§ WORK ORDER: Using the entries below, output each line exactly from the first through the one that contains "in_context_ex = list()".

§ EXERCISE MATERIALS:

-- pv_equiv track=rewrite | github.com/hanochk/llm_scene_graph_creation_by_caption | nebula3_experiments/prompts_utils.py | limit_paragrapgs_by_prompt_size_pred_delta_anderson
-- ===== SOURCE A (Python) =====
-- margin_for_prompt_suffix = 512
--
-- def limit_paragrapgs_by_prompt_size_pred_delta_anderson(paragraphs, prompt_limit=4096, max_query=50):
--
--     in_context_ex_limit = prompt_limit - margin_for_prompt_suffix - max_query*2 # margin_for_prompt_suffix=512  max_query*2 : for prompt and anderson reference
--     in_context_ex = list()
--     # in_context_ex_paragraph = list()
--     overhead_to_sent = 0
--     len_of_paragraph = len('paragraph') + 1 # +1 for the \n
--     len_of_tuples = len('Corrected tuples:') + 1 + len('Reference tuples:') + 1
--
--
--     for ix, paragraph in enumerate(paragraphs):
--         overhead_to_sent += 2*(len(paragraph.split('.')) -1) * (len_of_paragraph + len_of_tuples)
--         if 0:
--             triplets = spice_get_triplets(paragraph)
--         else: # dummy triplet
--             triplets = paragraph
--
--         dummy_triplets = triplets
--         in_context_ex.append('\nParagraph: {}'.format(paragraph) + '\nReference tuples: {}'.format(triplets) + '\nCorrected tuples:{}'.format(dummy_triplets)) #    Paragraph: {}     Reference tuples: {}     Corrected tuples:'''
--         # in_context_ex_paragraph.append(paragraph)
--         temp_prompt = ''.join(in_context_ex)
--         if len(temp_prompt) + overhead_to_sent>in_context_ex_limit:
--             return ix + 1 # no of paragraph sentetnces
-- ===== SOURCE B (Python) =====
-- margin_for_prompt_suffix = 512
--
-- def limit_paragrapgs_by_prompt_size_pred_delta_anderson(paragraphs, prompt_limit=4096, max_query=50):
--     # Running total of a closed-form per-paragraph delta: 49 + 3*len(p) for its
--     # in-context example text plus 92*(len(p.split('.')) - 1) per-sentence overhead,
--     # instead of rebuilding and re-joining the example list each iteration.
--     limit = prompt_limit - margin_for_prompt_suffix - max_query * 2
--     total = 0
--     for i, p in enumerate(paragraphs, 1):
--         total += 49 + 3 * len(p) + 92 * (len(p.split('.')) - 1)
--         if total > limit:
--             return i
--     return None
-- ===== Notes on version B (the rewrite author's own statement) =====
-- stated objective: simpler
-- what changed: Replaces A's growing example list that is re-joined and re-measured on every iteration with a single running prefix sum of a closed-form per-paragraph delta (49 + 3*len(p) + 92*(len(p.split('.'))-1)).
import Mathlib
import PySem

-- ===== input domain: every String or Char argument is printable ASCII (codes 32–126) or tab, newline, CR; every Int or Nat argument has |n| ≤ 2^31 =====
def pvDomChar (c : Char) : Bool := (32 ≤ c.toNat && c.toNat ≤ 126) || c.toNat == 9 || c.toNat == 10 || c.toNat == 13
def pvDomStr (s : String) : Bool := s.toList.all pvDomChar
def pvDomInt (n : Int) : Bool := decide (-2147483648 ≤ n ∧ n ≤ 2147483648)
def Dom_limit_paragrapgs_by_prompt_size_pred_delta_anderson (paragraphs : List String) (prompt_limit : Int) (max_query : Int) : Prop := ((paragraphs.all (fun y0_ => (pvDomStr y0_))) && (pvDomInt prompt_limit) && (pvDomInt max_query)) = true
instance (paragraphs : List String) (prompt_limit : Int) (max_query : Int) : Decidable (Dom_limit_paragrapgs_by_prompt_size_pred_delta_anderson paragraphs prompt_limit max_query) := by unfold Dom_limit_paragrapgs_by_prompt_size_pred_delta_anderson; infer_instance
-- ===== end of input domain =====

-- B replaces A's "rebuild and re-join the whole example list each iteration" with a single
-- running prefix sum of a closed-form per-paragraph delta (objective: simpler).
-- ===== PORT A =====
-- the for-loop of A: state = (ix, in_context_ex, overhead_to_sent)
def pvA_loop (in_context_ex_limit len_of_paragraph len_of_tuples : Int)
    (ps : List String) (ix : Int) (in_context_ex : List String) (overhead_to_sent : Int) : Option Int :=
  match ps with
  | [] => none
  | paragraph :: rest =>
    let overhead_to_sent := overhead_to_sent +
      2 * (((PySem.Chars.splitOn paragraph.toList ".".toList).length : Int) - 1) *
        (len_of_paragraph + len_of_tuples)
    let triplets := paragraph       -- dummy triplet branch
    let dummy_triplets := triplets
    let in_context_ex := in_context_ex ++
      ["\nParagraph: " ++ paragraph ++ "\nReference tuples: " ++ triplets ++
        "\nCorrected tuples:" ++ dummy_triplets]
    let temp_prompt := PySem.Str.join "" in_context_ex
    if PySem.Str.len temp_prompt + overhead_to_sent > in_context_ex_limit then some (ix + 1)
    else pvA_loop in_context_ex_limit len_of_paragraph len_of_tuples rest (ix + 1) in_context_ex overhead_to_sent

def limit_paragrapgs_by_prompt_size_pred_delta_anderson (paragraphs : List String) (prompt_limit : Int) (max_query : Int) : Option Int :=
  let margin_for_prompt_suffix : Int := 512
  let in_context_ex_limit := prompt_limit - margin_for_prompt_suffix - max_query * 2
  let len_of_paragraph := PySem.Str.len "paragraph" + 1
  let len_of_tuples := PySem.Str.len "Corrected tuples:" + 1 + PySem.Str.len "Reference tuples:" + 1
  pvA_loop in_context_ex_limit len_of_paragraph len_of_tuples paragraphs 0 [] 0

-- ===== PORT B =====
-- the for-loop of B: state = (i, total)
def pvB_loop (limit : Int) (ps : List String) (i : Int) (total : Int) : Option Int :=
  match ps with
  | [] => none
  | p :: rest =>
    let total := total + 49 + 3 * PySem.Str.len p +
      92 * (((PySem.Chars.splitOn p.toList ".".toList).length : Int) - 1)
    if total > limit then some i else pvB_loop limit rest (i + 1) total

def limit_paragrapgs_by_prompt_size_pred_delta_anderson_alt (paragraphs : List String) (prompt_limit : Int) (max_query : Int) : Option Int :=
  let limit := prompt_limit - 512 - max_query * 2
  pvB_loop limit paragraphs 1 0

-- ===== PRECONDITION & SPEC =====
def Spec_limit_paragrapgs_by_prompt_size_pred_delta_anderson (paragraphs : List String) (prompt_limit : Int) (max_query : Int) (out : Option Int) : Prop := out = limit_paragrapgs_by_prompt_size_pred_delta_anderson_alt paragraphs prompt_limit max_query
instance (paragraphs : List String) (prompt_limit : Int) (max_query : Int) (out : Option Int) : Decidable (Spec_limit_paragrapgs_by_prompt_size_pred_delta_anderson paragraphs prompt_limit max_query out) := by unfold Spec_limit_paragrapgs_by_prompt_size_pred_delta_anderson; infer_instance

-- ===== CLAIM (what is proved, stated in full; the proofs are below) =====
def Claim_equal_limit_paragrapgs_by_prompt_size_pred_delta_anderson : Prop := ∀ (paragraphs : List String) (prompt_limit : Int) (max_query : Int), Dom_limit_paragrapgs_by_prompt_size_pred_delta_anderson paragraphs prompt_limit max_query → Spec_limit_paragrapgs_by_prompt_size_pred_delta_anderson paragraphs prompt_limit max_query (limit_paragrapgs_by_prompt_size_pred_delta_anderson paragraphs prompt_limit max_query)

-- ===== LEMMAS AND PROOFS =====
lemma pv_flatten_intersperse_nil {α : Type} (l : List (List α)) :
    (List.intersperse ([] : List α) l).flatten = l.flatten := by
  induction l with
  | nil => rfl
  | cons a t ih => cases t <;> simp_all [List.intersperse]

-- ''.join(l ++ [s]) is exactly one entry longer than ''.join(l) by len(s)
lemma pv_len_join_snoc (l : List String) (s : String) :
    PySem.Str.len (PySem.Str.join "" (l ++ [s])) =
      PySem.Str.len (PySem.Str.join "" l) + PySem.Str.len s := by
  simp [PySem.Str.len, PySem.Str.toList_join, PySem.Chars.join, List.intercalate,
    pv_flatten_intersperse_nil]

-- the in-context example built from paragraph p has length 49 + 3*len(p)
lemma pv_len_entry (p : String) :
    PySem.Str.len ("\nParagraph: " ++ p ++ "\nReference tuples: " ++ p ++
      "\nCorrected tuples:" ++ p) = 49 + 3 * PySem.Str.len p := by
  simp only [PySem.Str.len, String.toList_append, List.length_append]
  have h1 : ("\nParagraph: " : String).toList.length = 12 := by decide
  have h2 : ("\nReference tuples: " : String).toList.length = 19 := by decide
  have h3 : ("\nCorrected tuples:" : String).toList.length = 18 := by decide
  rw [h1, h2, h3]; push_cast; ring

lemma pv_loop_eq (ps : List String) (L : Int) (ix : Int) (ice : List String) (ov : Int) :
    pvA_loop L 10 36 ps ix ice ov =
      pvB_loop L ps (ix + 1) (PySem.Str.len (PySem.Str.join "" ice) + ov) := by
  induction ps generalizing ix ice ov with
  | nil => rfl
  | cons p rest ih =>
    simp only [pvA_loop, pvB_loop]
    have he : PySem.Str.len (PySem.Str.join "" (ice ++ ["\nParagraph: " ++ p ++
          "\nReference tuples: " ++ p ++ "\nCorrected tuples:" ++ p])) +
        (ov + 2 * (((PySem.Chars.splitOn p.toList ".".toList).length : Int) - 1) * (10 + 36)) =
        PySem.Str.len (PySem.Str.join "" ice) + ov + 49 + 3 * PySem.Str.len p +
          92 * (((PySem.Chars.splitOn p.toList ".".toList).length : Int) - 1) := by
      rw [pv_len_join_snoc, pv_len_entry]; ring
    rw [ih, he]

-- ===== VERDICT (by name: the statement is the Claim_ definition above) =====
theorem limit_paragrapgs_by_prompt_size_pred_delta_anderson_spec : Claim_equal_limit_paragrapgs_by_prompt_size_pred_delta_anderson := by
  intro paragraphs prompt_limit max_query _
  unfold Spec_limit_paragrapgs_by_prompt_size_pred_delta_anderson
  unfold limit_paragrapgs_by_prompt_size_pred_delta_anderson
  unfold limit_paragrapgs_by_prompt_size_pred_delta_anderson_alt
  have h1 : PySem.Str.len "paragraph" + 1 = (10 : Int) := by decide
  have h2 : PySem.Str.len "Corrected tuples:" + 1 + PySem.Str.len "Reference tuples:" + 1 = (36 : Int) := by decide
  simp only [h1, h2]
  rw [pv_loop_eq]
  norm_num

§ COMPLETED TASK:
-- pv_equiv track=rewrite | github.com/hanochk/llm_scene_graph_creation_by_caption | nebula3_experiments/prompts_utils.py | limit_paragrapgs_by_prompt_size_pred_delta_anderson
-- ===== SOURCE A (Python) =====
-- margin_for_prompt_suffix = 512
--
-- def limit_paragrapgs_by_prompt_size_pred_delta_anderson(paragraphs, prompt_limit=4096, max_query=50):
--
--     in_context_ex_limit = prompt_limit - margin_for_prompt_suffix - max_query*2 # margin_for_prompt_suffix=512  max_query*2 : for prompt and anderson reference
--     in_context_ex = list()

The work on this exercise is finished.